Single by Ace of Base

from the album Flowers
- B-side: "No Good Lover"
- Released: 6 April 1998
- Length: 3:47
- Label: Mega
- Songwriter: Jonas "Joker" Berggren
- Producers: Jonas "Joker" Berggren; Per Adebratt; Tommy Ekman;

Ace of Base singles chronology
| "Never Gonna Say I'm Sorry" (1996) | "Life Is a Flower" (1998) | "Cruel Summer" (1998) |

Music video
- "Life Is a Flower" on YouTube

= Life Is a Flower =

1998 single by Ace of Base

"Life Is a Flower" is a song by the Swedish group Ace of Base, released in Europe on 6 April 1998 by Mega Records as the first single from the group's third album, Flowers (1998). The song peaked at number one in Hungary and was a top-10 hit in Denmark, Finland, Scotland, Spain, Sweden and the United Kingdom. In the United States, it was released with different lyrics, titled "Whenever You're Near Me", and in a different key. Jonas Berggren, writer of the song, described it as is his greatest Ace of Base song in a 2015 interview.

==Critical reception==
AllMusic editor Bryan Buss described the song as acoustic.

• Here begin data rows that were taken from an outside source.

-- pv_equiv track=rewrite | github.com/kinari-labwork/AltEx-BE | src/exon_type_annotator.py | classify_exon_type
-- ===== SOURCE A (Python) =====
-- def classify_exon_type(
--         target_exon: tuple[int:int],
--         all_transcripts: list[list[tuple[int,int]]],
--         ) -> str :
--     """
--     Purpose:
--         タプル (start, end)の形式で与えられたexonが、ある遺伝子の全てのトランスクリプトに含まれるexonの(start, end)のタプルのリストに対して、
--         どのようなsplicing eventに該当するかを判定する。
--     Parameters:
--         target_exon: タプル (start, end)
--         all_transcripts: ある遺伝子の全てのトランスクリプトの (start, end)のタプルのリスト (次の関数で遺伝子ごとにグループ化してこの関数にinputする)
--     Returns:
--         exon_type: str
--     """
--     start, end = target_exon
--
--     exact_match = 0
--     start_match_only = False
--     end_match_only = False
--     overlap_without_startend_match = False
--
--
--     for tx in all_transcripts:
--         if target_exon in tx:
--            exact_match += 1
--            continue
--         for ex in tx:
--             if ex[0] == start and ex[1] != end: #ex[0]は比較対象のexonのstart,ex[1]は比較対象のexonのend
--                 start_match_only = True #start だけ他のエキソンと一致し、 end は一致しない
--             elif ex[1] == end and ex[0] != start:
--                 end_match_only = True #endだけ他のエキソンと一致し、startは一致しない場合
--             elif (ex[0] < end and ex[1] > start) and (ex[0] != start or ex[1] != end):
--                 overlap_without_startend_match = True #start, endどちらも他のエキソンと一致しないが、他のエキソンと1塩基以上の重複が生じている
--
--     total = len(all_transcripts)
--
--     if exact_match == total:
--         return "constitutive" #そもそもsplicing variantがない場合は全てconstitutiveとなる
--     elif exact_match > 1 and exact_match != total and not start_match_only and not end_match_only and not overlap_without_startend_match:
--         return "skipped" #2つ以上のトランスクリプトに存在するが、全ての転写物には存在しないエキソン
--     elif start_match_only and not end_match_only:
--         return "a5ss"
--     elif end_match_only and not start_match_only:
--         return "a3ss"
--     elif start_match_only and end_match_only:
--         return "intron_retention"
--     elif overlap_without_startend_match:
--         return "overlap"
--     elif exact_match == 1 and exact_match != total:
--         return "unique" #他のトランスクリプトには全く見られないエキソン
--     else:
--         return "other"
-- ===== SOURCE B (Python) =====
-- def classify_exon_type(
--         target_exon: tuple[int:int],
--         all_transcripts: list[list[tuple[int,int]]],
--         ) -> str:
--     start, end = target_exon
--
--     exact_match = sum(1 for tx in all_transcripts if target_exon in tx)
--     others = [ex for tx in all_transcripts if target_exon not in tx for ex in tx]
--
--     start_match_only = any(ex[0] == start and ex[1] != end for ex in others)
--     end_match_only = any(ex[1] == end and ex[0] != start for ex in others)
--     overlap_without_startend_match = any(
--         ex[0] < end and ex[1] > start and (ex[0] != start or ex[1] != end)
--         for ex in others)
--
--     total = len(all_transcripts)
--
--     if exact_match == total:
--         return "constitutive"
--     elif exact_match > 1 and exact_match != total and not start_match_only and not end_match_only and not overlap_without_startend_match:
--         return "skipped"
--     elif start_match_only and not end_match_only:
--         return "a5ss"
--     elif end_match_only and not start_match_only:
--         return "a3ss"
--     elif start_match_only and end_match_only:
--         return "intron_retention"
--     elif overlap_without_startend_match:
--         return "overlap"
--     elif exact_match == 1 and exact_match != total:
--         return "unique"
--     else:
--         return "other"
-- ===== Notes on version B (the rewrite author's own statement) =====
-- stated objective: simpler
-- what changed: Replaces the single stateful nested loop with an elif-guarded flag machine by one counting pass for exact matches, one flat collection of exons from non-matching transcripts, and three independent any() passes (one per predicate, without the elif guards); the verdict chain is unchanged. The independent overlap pass may set its flag where A's elif suppresses it, but the verdict chain consults overlap only when both start/end flags are false, where the two agree.
import Mathlib
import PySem

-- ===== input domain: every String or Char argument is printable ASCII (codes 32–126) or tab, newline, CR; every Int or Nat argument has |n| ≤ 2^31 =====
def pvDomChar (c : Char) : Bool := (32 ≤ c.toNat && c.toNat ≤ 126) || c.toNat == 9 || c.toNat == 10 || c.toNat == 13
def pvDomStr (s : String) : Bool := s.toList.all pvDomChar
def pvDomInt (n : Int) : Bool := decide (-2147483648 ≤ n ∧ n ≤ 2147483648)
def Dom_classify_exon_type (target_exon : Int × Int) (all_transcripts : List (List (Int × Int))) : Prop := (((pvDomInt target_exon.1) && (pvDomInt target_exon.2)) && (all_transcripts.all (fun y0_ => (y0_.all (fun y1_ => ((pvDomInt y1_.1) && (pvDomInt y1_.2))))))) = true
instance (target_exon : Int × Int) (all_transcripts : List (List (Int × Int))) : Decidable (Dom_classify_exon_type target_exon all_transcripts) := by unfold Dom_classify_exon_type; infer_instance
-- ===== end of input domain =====

-- ===== PORT A =====
-- B replaces A's single stateful elif-guarded nested loop by a count plus three independent any-passes; return values are equal (objective: simpler).
-- inner-loop step of A's scan (elif chain over one comparison exon), state = (exact_match, start_match_only, end_match_only, overlap_without_startend_match)
def stepInA (s e : Int) (a : Int × Bool × Bool × Bool) (ex : Int × Int) : Int × Bool × Bool × Bool :=
  if ex.1 == s && ex.2 != e then (a.1, true, a.2.2.1, a.2.2.2)
  else if ex.2 == e && ex.1 != s then (a.1, a.2.1, true, a.2.2.2)
  else if (decide (ex.1 < e) && decide (ex.2 > s)) && (ex.1 != s || ex.2 != e) then (a.1, a.2.1, a.2.2.1, true)
  else a

-- outer-loop step of A's scan over one transcript
def stepOutA (te : Int × Int) (a : Int × Bool × Bool × Bool) (tx : List (Int × Int)) : Int × Bool × Bool × Bool :=
  if tx.contains te then (a.1 + 1, a.2.1, a.2.2.1, a.2.2.2)
  else tx.foldl (stepInA te.1 te.2) a

def classify_exon_type (target_exon : Int × Int) (all_transcripts : List (List (Int × Int))) : String :=
  let st := all_transcripts.foldl (stepOutA target_exon) (0, false, false, false)
  let exact_match := st.1
  let start_match_only := st.2.1
  let end_match_only := st.2.2.1
  let overlap_without_startend_match := st.2.2.2
  let total : Int := all_transcripts.length
  if exact_match == total then "constitutive"
  else if exact_match > 1 && exact_match != total && !start_match_only && !end_match_only && !overlap_without_startend_match then "skipped"
  else if start_match_only && !end_match_only then "a5ss"
  else if end_match_only && !start_match_only then "a3ss"
  else if start_match_only && end_match_only then "intron_retention"
  else if overlap_without_startend_match then "overlap"
  else if exact_match == 1 && exact_match != total then "unique"
  else "other"

-- ===== PORT B =====
def classify_exon_type_alt (target_exon : Int × Int) (all_transcripts : List (List (Int × Int))) : String :=
  let s := target_exon.1
  let e := target_exon.2
  let exact_match : Int := (all_transcripts.countP (fun tx => tx.contains target_exon) : Int)
  let others := (all_transcripts.filter (fun tx => !(tx.contains target_exon))).flatMap (fun tx => tx)
  let start_match_only := others.any (fun ex => ex.1 == s && ex.2 != e)
  let end_match_only := others.any (fun ex => ex.2 == e && ex.1 != s)
  let overlap_without_startend_match := others.any (fun ex => (decide (ex.1 < e) && decide (ex.2 > s)) && (ex.1 != s || ex.2 != e))
  let total : Int := all_transcripts.length
  if exact_match == total then "constitutive"
  else if exact_match > 1 && exact_match != total && !start_match_only && !end_match_only && !overlap_without_startend_match then "skipped"
  else if start_match_only && !end_match_only then "a5ss"
  else if end_match_only && !start_match_only then "a3ss"
  else if start_match_only && end_match_only then "intron_retention"
  else if overlap_without_startend_match then "overlap"
  else if exact_match == 1 && exact_match != total then "unique"
  else "other"

-- ===== PRECONDITION & SPEC =====
def Spec_classify_exon_type (target_exon : Int × Int) (all_transcripts : List (List (Int × Int))) (out : String) : Prop := out = classify_exon_type_alt target_exon all_transcripts
instance (target_exon : Int × Int) (all_transcripts : List (List (Int × Int))) (out : String) : Decidable (Spec_classify_exon_type target_exon all_transcripts out) := by unfold Spec_classify_exon_type; infer_instance

-- ===== CLAIM (what is proved, stated in full; the proofs are below) =====
def Claim_equal_classify_exon_type : Prop := ∀ (target_exon : Int × Int) (all_transcripts : List (List (Int × Int))), Dom_classify_exon_type target_exon all_transcripts → Spec_classify_exon_type target_exon all_transcripts (classify_exon_type target_exon all_transcripts)

-- ===== LEMMAS AND PROOFS =====

-- the three predicates of the scan
def pStart (s e : Int) (ex : Int × Int) : Bool := ex.1 == s && ex.2 != e
def pEnd (s e : Int) (ex : Int × Int) : Bool := ex.2 == e && ex.1 != s
def pOv (s e : Int) (ex : Int × Int) : Bool := (decide (ex.1 < e) && decide (ex.2 > s)) && (ex.1 != s || ex.2 != e)
-- the overlap predicate as A's elif chain actually tests it
def pOvA (s e : Int) (ex : Int × Int) : Bool := !pStart s e ex && (!pEnd s e ex && pOv s e ex)

def anyNon (te : Int × Int) (ts : List (List (Int × Int))) (p : Int × Int → Bool) : Bool :=
  ts.any (fun tx => !(tx.contains te) && tx.any p)

lemma any_congr_mem {α : Type} (l : List α) (f g : α → Bool) (h : ∀ x ∈ l, f x = g x) : l.any f = l.any g := by
  induction l with
  | nil => rfl
  | cons a t ih =>
    simp only [List.any_cons]
    rw [h a (by simp), ih (fun x hx => h x (by simp [hx]))]

lemma stepInA_eq (s e : Int) (a : Int × Bool × Bool × Bool) (ex : Int × Int) :
    stepInA s e a ex = (a.1, a.2.1 || pStart s e ex, a.2.2.1 || pEnd s e ex, a.2.2.2 || pOvA s e ex) := by
  obtain ⟨x, sm, em, ov⟩ := a
  cases h1 : (ex.1 == s) <;> cases h2 : (ex.2 == e) <;>
    simp [stepInA, pStart, pEnd, pOvA, pOv, h1, h2, bne] <;> (split_ifs <;> simp_all)

lemma innerA_eq (s e : Int) (tx : List (Int × Int)) (a : Int × Bool × Bool × Bool) :
    tx.foldl (stepInA s e) a =
      (a.1, a.2.1 || tx.any (pStart s e), a.2.2.1 || tx.any (pEnd s e), a.2.2.2 || tx.any (pOvA s e)) := by
  induction tx generalizing a with
  | nil => simp
  | cons ex t ih =>
    rw [List.foldl_cons, stepInA_eq, ih]
    simp [Bool.or_assoc]

lemma outerA_eq (te : Int × Int) (ts : List (List (Int × Int))) (a : Int × Bool × Bool × Bool) :
    ts.foldl (stepOutA te) a =
      (a.1 + (ts.countP (fun tx => tx.contains te) : Int),
       a.2.1 || anyNon te ts (pStart te.1 te.2),
       a.2.2.1 || anyNon te ts (pEnd te.1 te.2),
       a.2.2.2 || anyNon te ts (pOvA te.1 te.2)) := by
  induction ts generalizing a with
  | nil => simp [anyNon]
  | cons tx t ih =>
    rw [List.foldl_cons]
    by_cases hc : te ∈ tx
    · have h1 : stepOutA te a tx = (a.1 + 1, a.2.1, a.2.2.1, a.2.2.2) := by
        simp [stepOutA, hc]
      rw [h1, ih]
      simp [anyNon, hc]
      ring
    · have h1 : stepOutA te a tx = tx.foldl (stepInA te.1 te.2) a := by
        simp [stepOutA, hc]
      rw [h1, innerA_eq, ih]
      simp [anyNon, hc, Bool.or_assoc]

lemma flatFilter_any (te : Int × Int) (ts : List (List (Int × Int))) (p : Int × Int → Bool) :
    ((ts.filter (fun tx => !(tx.contains te))).flatMap (fun tx => tx)).any p = anyNon te ts p := by
  induction ts with
  | nil => rfl
  | cons tx t ih =>
    simp only [anyNon, List.any_cons] at ih ⊢
    by_cases hc : te ∈ tx <;>
      simp [hc, List.flatMap_cons, List.any_append]

lemma ov_eq_of_no_flags (te : Int × Int) (ts : List (List (Int × Int)))
    (h1 : anyNon te ts (pStart te.1 te.2) = false) (h2 : anyNon te ts (pEnd te.1 te.2) = false) :
    anyNon te ts (pOvA te.1 te.2) = anyNon te ts (pOv te.1 te.2) := by
  simp only [anyNon, List.any_eq_false] at h1 h2
  apply any_congr_mem
  intro tx htx
  by_cases hc : te ∈ tx
  · simp [hc]
  · have hs : tx.any (pStart te.1 te.2) = false := by simpa [hc] using h1 tx htx
    have he : tx.any (pEnd te.1 te.2) = false := by simpa [hc] using h2 tx htx
    rw [List.any_eq_false] at hs he
    congr 1
    apply any_congr_mem
    intro ex hex
    have hps : pStart te.1 te.2 ex = false := by simpa using hs ex hex
    have hpe : pEnd te.1 te.2 ex = false := by simpa using he ex hex
    simp [pOvA, hps, hpe]

-- ===== VERDICT (by name: the statement is the Claim_ definition above) =====
theorem classify_exon_type_spec : Claim_equal_classify_exon_type := by
  intro te ts _
  show classify_exon_type te ts = classify_exon_type_alt te ts
  unfold classify_exon_type classify_exon_type_alt
  dsimp only
  rw [outerA_eq]
  dsimp only
  rw [flatFilter_any, flatFilter_any, flatFilter_any,
    show (fun ex : Int × Int => ex.1 == te.1 && ex.2 != te.2) = pStart te.1 te.2 from rfl,
    show (fun ex : Int × Int => ex.2 == te.2 && ex.1 != te.1) = pEnd te.1 te.2 from rfl,
    show (fun ex : Int × Int => (decide (ex.1 < te.2) && decide (ex.2 > te.1)) && (ex.1 != te.1 || ex.2 != te.2)) = pOv te.1 te.2 from rfl,
    Int.zero_add]
  simp only [Bool.false_or]
  cases hsm : anyNon te ts (pStart te.1 te.2) <;> cases hem : anyNon te ts (pEnd te.1 te.2)
  · rw [ov_eq_of_no_flags te ts hsm hem]
  · simp
  · simp
  · simp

A reviewer from Irish Evening Herald called it a gem, adding that "more of the same can often be a good thing". Sweden's Expressen viewed it as a "safe card", while Göteborgsposten wrote that it is "almost religiously positive". David Brinn from Jerusalem Post noted that the single is a staple on local radio, "with its optimistic melody and pop psychology message so full of the power of positive thinking that the late Dr. Norman Vincent Peale should have received co-writing credit." Pan-European magazine Music & Media commented, "Although the sound and style on the latest single remains unmistakably that of Ace of Base, the Swedish outfit have still been able to reinvent themselves enough to stay relevant and keep pace with dance scene developments."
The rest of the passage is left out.